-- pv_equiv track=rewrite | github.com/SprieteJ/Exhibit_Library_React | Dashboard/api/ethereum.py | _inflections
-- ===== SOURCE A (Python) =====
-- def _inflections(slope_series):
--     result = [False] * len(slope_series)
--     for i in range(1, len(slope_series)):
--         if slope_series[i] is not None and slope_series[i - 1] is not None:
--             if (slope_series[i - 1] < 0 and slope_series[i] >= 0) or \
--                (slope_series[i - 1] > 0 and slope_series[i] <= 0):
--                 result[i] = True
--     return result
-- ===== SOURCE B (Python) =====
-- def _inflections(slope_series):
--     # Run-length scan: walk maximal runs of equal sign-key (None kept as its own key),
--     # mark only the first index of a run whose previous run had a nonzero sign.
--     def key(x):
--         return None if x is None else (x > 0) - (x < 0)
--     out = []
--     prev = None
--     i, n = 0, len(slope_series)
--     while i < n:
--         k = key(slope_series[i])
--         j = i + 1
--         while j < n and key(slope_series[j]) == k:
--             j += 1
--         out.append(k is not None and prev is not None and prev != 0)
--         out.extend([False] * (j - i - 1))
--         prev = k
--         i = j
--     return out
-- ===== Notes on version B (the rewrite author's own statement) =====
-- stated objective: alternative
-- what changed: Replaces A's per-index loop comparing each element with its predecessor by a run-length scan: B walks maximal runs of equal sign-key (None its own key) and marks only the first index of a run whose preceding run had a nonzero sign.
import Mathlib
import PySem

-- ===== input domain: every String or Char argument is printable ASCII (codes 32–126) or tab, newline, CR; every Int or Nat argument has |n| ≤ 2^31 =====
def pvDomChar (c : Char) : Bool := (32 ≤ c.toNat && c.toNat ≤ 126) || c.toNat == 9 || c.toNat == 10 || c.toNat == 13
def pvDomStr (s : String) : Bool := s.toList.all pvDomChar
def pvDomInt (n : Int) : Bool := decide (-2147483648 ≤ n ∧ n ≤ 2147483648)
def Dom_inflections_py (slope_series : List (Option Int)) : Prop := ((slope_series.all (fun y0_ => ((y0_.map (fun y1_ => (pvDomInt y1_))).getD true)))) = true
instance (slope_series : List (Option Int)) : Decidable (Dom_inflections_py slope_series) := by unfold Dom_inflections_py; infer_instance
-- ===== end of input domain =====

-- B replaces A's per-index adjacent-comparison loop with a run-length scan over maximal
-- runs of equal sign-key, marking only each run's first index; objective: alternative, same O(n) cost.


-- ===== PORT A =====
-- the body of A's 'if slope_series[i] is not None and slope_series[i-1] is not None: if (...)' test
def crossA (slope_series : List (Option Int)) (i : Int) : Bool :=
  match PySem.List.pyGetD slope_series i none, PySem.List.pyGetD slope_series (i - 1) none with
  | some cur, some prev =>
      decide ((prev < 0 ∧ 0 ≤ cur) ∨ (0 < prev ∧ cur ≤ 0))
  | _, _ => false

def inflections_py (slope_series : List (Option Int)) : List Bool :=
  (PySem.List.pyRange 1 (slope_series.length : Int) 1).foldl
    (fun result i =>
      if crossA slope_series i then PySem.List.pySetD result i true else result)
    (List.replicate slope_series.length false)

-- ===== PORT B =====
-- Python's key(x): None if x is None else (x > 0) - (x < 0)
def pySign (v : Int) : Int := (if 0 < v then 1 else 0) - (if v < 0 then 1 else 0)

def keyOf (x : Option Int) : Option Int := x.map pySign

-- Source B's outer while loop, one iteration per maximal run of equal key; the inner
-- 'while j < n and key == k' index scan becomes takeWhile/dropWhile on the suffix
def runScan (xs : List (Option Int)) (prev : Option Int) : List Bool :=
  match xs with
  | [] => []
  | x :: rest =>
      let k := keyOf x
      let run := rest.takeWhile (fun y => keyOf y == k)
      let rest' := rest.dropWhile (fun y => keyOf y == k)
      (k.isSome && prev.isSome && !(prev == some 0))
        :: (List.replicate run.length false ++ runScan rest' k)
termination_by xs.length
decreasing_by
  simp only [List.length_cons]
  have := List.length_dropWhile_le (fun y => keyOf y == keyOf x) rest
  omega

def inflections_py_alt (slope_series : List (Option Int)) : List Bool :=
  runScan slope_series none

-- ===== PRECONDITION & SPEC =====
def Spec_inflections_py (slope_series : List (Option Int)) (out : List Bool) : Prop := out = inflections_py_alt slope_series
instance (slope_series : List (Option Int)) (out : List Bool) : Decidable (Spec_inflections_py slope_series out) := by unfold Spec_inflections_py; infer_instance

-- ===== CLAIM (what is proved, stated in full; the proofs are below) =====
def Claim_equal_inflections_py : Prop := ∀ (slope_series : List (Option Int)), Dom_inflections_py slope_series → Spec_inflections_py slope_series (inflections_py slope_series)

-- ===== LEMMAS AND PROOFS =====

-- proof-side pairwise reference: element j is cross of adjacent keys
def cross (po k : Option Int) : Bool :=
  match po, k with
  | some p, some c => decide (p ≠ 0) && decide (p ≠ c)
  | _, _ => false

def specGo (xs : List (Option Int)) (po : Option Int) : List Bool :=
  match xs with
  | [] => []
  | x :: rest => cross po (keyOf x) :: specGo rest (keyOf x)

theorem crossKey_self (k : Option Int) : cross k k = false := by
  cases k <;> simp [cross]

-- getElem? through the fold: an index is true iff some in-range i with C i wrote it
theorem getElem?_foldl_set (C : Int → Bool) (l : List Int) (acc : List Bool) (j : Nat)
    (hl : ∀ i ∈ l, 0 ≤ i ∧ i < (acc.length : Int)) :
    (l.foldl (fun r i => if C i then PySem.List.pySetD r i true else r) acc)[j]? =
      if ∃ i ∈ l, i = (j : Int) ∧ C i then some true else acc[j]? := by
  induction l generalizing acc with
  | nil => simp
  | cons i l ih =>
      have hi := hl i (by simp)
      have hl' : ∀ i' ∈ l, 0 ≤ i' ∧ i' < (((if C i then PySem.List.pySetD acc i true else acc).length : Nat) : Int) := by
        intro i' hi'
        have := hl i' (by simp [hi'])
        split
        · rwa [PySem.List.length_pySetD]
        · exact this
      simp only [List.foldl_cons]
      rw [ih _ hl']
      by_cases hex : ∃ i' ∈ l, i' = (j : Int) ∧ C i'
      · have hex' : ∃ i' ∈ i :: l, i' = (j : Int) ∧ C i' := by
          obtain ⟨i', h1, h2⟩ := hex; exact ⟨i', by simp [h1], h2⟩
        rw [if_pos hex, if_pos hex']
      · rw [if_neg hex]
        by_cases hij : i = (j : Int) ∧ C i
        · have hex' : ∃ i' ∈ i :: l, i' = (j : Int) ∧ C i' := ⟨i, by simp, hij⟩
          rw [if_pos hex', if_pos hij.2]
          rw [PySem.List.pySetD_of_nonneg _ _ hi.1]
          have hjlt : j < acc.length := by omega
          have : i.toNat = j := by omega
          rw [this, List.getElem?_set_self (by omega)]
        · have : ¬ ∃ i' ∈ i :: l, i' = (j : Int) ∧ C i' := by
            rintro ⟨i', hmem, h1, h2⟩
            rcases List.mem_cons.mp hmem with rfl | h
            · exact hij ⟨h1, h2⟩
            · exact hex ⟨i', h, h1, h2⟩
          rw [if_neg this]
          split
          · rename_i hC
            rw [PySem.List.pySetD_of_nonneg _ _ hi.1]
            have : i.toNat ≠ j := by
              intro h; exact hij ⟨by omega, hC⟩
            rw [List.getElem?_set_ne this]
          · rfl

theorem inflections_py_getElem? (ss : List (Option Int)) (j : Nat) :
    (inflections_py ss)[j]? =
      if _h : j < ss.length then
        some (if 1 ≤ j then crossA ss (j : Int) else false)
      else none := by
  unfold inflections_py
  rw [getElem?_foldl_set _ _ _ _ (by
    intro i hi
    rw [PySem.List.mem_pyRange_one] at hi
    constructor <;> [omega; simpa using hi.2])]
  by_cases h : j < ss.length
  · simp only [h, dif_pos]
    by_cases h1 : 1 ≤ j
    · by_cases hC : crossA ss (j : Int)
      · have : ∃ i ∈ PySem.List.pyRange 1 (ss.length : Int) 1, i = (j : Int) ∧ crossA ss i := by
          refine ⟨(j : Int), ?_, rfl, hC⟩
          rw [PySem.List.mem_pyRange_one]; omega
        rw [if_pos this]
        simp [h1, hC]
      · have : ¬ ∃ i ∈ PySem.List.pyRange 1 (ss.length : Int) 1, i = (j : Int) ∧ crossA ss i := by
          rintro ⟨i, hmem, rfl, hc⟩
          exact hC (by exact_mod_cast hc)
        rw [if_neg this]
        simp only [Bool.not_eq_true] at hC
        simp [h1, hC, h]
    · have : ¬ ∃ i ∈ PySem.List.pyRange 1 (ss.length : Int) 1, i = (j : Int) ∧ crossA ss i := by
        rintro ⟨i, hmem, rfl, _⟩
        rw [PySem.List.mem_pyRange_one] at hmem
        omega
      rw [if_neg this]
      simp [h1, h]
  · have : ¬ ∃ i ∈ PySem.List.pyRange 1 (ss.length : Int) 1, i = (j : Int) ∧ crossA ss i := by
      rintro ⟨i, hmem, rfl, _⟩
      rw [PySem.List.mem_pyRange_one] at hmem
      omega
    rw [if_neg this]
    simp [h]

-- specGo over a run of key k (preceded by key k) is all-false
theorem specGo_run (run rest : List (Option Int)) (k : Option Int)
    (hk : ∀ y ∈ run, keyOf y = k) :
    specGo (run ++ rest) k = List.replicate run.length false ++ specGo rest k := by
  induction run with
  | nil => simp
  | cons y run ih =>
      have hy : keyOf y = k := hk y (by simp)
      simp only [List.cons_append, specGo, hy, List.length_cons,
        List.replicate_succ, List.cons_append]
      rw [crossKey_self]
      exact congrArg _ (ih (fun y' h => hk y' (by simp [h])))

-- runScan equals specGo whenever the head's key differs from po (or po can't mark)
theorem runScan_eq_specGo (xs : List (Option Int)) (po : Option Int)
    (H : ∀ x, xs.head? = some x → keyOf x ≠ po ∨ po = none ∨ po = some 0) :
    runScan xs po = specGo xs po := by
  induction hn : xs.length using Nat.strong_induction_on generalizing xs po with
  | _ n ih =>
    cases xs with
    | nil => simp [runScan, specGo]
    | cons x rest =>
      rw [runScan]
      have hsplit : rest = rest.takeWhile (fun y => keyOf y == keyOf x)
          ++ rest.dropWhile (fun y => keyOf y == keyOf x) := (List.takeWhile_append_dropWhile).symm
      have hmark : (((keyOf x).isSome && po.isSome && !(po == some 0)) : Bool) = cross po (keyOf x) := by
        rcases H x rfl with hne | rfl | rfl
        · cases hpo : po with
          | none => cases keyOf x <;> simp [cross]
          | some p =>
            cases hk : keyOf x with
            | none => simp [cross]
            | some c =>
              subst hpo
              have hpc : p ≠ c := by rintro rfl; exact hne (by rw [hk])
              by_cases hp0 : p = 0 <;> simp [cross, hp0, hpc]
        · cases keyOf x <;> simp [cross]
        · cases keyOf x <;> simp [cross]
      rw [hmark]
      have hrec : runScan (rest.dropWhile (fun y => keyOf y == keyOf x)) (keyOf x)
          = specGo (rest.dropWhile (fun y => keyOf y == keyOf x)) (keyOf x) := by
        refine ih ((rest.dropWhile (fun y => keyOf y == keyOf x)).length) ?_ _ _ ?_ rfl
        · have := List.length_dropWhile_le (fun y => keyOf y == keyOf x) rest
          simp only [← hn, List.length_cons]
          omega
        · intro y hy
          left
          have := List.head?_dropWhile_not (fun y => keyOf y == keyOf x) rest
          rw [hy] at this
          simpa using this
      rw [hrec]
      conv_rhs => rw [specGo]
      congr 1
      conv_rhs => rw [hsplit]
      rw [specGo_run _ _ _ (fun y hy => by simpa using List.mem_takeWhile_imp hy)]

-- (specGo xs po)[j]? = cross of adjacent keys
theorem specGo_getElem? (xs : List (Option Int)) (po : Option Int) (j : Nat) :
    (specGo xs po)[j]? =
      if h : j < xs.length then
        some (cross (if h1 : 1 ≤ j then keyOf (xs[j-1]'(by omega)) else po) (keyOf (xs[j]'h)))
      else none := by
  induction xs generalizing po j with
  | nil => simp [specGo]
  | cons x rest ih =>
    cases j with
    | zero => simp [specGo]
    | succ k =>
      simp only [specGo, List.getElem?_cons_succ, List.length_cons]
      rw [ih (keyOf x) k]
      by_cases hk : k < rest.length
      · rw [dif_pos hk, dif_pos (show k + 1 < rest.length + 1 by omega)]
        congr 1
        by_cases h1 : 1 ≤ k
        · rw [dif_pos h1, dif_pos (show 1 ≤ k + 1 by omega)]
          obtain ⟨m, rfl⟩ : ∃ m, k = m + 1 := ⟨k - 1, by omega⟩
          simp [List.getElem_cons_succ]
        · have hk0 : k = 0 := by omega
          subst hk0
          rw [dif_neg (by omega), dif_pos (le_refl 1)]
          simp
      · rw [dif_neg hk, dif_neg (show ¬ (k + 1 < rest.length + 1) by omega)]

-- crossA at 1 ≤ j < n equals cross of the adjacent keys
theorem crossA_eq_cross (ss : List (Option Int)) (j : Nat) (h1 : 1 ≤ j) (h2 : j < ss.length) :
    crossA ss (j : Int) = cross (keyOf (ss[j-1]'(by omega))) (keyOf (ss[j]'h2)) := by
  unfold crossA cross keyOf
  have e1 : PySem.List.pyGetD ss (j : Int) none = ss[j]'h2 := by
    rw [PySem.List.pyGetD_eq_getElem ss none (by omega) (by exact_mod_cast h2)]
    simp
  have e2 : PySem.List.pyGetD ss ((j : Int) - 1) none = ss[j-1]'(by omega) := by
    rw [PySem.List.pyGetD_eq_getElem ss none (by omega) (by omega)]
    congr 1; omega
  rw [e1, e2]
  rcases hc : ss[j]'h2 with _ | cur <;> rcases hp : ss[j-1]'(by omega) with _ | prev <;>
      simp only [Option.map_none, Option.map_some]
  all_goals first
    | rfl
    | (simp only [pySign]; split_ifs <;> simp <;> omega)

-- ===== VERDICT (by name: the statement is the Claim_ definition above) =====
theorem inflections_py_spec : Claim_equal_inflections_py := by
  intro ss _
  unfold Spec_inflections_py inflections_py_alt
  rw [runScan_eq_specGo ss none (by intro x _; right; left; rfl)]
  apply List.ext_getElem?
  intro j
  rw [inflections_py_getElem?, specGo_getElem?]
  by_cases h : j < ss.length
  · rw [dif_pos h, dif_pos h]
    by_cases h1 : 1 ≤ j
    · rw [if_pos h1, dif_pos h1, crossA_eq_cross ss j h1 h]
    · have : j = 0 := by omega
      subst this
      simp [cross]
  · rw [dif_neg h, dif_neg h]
...
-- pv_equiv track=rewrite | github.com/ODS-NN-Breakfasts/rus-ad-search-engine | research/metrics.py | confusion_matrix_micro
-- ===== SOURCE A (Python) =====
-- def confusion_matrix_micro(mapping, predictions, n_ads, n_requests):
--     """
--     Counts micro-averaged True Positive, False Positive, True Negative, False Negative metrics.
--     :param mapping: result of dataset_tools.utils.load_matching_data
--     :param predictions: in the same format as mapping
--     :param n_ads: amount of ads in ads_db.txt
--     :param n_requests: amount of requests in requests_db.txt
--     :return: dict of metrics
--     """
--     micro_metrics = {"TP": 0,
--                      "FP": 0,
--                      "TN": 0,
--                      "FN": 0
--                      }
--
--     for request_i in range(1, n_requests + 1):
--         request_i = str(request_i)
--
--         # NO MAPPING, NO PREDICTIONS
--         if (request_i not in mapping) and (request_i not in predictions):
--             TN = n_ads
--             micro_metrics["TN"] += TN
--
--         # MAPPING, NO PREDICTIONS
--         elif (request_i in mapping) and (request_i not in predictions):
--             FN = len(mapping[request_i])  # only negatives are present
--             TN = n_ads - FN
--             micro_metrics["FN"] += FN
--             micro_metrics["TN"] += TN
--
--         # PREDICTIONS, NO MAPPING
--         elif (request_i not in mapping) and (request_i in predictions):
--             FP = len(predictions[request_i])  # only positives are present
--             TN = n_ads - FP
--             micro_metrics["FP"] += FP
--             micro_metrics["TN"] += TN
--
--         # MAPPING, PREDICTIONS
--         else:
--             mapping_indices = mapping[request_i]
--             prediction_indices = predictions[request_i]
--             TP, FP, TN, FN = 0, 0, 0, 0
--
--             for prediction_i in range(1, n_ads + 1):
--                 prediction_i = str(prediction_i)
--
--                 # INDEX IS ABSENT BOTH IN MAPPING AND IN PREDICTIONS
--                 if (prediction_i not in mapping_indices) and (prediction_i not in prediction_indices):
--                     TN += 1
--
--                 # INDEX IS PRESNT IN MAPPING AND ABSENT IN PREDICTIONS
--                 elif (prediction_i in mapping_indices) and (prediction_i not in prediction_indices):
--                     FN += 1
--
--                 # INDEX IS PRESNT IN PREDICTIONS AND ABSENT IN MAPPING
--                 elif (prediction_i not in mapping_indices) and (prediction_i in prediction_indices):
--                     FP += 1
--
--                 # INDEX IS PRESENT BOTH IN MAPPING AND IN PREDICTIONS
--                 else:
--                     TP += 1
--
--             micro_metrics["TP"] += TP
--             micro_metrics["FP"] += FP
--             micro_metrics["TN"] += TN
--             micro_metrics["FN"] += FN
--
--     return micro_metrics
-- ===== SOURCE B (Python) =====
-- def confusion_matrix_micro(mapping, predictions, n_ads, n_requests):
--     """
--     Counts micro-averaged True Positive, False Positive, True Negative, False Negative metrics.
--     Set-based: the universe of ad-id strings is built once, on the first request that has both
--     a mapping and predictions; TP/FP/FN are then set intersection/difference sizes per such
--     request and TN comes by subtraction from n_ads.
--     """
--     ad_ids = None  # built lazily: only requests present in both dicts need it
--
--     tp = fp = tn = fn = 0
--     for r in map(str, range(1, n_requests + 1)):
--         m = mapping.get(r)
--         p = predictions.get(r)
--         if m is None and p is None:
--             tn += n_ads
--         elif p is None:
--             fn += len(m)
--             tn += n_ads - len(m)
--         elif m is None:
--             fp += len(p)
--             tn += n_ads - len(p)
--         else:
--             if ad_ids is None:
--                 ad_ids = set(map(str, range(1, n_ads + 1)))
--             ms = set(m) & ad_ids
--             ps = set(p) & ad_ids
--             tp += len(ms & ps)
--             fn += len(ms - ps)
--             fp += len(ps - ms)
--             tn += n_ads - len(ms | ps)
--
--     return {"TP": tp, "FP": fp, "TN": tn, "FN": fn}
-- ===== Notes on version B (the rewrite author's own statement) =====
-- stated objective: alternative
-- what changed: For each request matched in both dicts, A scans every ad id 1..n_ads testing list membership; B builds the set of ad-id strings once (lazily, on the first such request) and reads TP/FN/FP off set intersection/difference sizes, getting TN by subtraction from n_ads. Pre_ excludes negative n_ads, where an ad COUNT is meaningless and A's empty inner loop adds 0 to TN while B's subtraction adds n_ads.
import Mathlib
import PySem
* * *
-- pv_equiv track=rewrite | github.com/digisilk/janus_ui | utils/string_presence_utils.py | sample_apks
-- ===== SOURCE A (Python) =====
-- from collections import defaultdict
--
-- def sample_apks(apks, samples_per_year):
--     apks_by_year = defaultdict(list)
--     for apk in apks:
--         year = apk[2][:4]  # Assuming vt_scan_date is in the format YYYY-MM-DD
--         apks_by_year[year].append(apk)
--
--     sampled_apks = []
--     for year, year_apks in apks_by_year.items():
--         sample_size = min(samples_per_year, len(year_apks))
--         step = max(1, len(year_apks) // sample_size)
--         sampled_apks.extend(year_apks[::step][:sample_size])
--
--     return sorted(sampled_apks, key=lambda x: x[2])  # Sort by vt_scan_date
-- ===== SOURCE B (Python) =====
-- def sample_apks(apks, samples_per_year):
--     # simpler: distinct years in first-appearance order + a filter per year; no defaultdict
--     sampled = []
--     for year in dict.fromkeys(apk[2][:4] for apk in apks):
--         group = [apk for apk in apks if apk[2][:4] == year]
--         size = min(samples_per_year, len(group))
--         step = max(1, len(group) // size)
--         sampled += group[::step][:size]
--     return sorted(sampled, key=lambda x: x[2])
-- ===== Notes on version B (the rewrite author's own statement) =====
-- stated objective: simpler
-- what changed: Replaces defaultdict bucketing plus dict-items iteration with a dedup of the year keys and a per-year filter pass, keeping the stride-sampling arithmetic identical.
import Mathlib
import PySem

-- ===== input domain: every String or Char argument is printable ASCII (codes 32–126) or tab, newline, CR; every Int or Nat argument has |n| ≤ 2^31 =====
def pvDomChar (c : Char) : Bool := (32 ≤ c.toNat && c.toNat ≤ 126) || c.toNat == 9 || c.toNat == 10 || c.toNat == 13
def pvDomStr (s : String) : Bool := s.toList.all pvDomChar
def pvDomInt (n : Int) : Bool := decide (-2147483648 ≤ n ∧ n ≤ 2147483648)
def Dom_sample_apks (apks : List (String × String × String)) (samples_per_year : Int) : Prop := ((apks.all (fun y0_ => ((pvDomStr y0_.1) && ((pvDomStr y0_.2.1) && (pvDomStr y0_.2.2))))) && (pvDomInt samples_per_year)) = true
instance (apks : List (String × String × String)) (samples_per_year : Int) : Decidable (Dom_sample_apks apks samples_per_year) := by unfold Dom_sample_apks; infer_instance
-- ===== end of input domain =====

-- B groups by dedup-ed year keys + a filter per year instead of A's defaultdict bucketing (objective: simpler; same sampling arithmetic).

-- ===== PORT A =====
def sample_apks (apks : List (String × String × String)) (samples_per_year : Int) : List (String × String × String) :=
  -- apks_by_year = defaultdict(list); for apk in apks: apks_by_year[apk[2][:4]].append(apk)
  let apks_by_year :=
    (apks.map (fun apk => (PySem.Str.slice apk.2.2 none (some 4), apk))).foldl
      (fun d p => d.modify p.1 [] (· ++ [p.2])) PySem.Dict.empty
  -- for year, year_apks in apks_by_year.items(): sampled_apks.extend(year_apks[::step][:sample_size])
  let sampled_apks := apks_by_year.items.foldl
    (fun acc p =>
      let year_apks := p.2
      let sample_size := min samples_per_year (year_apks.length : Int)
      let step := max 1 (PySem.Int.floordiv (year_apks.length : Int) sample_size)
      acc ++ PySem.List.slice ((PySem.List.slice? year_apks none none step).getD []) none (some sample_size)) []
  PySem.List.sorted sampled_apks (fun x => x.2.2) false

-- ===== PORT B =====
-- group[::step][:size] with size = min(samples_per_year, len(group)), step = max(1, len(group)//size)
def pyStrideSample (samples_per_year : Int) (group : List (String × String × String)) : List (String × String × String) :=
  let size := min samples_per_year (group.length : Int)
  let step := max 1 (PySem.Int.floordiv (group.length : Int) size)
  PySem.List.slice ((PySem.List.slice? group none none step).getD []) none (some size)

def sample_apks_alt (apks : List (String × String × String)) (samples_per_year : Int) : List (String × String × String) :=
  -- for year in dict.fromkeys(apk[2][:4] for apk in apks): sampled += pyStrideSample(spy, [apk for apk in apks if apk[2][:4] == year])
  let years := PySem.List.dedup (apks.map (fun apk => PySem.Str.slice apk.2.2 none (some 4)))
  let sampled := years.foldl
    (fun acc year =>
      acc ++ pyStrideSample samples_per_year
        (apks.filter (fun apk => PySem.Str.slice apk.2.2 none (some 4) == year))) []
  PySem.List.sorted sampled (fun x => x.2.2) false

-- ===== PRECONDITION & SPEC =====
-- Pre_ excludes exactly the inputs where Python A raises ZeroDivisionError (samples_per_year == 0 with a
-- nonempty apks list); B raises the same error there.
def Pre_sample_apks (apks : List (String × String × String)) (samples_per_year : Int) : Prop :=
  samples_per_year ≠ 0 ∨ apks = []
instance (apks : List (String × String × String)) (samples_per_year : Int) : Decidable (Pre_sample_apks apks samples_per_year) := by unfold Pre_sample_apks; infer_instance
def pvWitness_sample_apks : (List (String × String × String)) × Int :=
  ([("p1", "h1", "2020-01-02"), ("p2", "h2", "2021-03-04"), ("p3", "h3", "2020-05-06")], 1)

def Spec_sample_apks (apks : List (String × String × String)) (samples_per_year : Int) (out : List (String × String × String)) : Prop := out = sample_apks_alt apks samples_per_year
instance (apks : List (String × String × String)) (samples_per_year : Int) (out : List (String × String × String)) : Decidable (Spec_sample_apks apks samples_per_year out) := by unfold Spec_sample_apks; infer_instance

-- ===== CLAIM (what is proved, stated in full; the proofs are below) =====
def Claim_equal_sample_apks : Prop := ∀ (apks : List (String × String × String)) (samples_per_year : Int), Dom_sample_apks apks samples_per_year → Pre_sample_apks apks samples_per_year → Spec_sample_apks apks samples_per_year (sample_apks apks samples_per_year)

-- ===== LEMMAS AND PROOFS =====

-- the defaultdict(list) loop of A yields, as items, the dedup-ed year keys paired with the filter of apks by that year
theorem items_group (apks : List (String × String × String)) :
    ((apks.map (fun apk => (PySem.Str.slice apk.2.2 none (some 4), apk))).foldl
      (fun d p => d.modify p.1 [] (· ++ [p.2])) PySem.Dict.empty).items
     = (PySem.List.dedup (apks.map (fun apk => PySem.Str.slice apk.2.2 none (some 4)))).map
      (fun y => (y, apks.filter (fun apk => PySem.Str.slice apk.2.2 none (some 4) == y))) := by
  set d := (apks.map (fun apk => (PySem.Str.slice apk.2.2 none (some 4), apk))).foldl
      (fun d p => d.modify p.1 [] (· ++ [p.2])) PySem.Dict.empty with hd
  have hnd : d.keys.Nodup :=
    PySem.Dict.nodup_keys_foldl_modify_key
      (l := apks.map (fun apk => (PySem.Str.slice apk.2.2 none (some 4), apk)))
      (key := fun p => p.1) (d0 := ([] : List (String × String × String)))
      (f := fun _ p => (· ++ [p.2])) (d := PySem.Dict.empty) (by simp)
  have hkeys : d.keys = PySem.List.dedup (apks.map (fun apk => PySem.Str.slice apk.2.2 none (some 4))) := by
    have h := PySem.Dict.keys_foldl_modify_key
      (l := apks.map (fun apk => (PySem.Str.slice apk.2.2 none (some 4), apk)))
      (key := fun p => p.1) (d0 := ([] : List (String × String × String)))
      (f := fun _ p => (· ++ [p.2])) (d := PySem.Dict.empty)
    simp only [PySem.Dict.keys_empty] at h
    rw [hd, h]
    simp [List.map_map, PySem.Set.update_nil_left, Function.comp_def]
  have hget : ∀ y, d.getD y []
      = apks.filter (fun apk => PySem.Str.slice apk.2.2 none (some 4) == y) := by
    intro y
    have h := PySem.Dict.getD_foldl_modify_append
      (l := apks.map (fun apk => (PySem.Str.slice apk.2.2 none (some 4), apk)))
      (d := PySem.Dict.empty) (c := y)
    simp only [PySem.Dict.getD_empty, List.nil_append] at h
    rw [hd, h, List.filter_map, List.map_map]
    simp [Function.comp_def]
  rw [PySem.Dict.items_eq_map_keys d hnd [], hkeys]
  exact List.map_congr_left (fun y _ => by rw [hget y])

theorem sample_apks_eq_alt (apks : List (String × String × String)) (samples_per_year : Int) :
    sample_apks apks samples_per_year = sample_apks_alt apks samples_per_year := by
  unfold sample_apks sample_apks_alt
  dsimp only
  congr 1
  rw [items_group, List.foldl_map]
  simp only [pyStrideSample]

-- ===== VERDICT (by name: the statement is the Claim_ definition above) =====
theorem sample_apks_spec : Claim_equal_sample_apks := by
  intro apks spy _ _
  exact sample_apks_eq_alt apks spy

AIM OF THE TASK:
Among the entries above, copy exactly only the lines starting with the one containing "refine ih ((rest.dropWhile" and going through the one containing "conv_rhs => rw [hsplit]", both ends included.

SOLUTION FOR THIS EXERCISE:
        refine ih ((rest.dropWhile (fun y => keyOf y == keyOf x)).length) ?_ _ _ ?_ rfl
        · have := List.length_dropWhile_le (fun y => keyOf y == keyOf x) rest
          simp only [← hn, List.length_cons]
          omega
        · intro y hy
          left
          have := List.head?_dropWhile_not (fun y => keyOf y == keyOf x) rest
          rw [hy] at this
          simpa using this
      rw [hrec]
      conv_rhs => rw [specGo]
      congr 1
      conv_rhs => rw [hsplit]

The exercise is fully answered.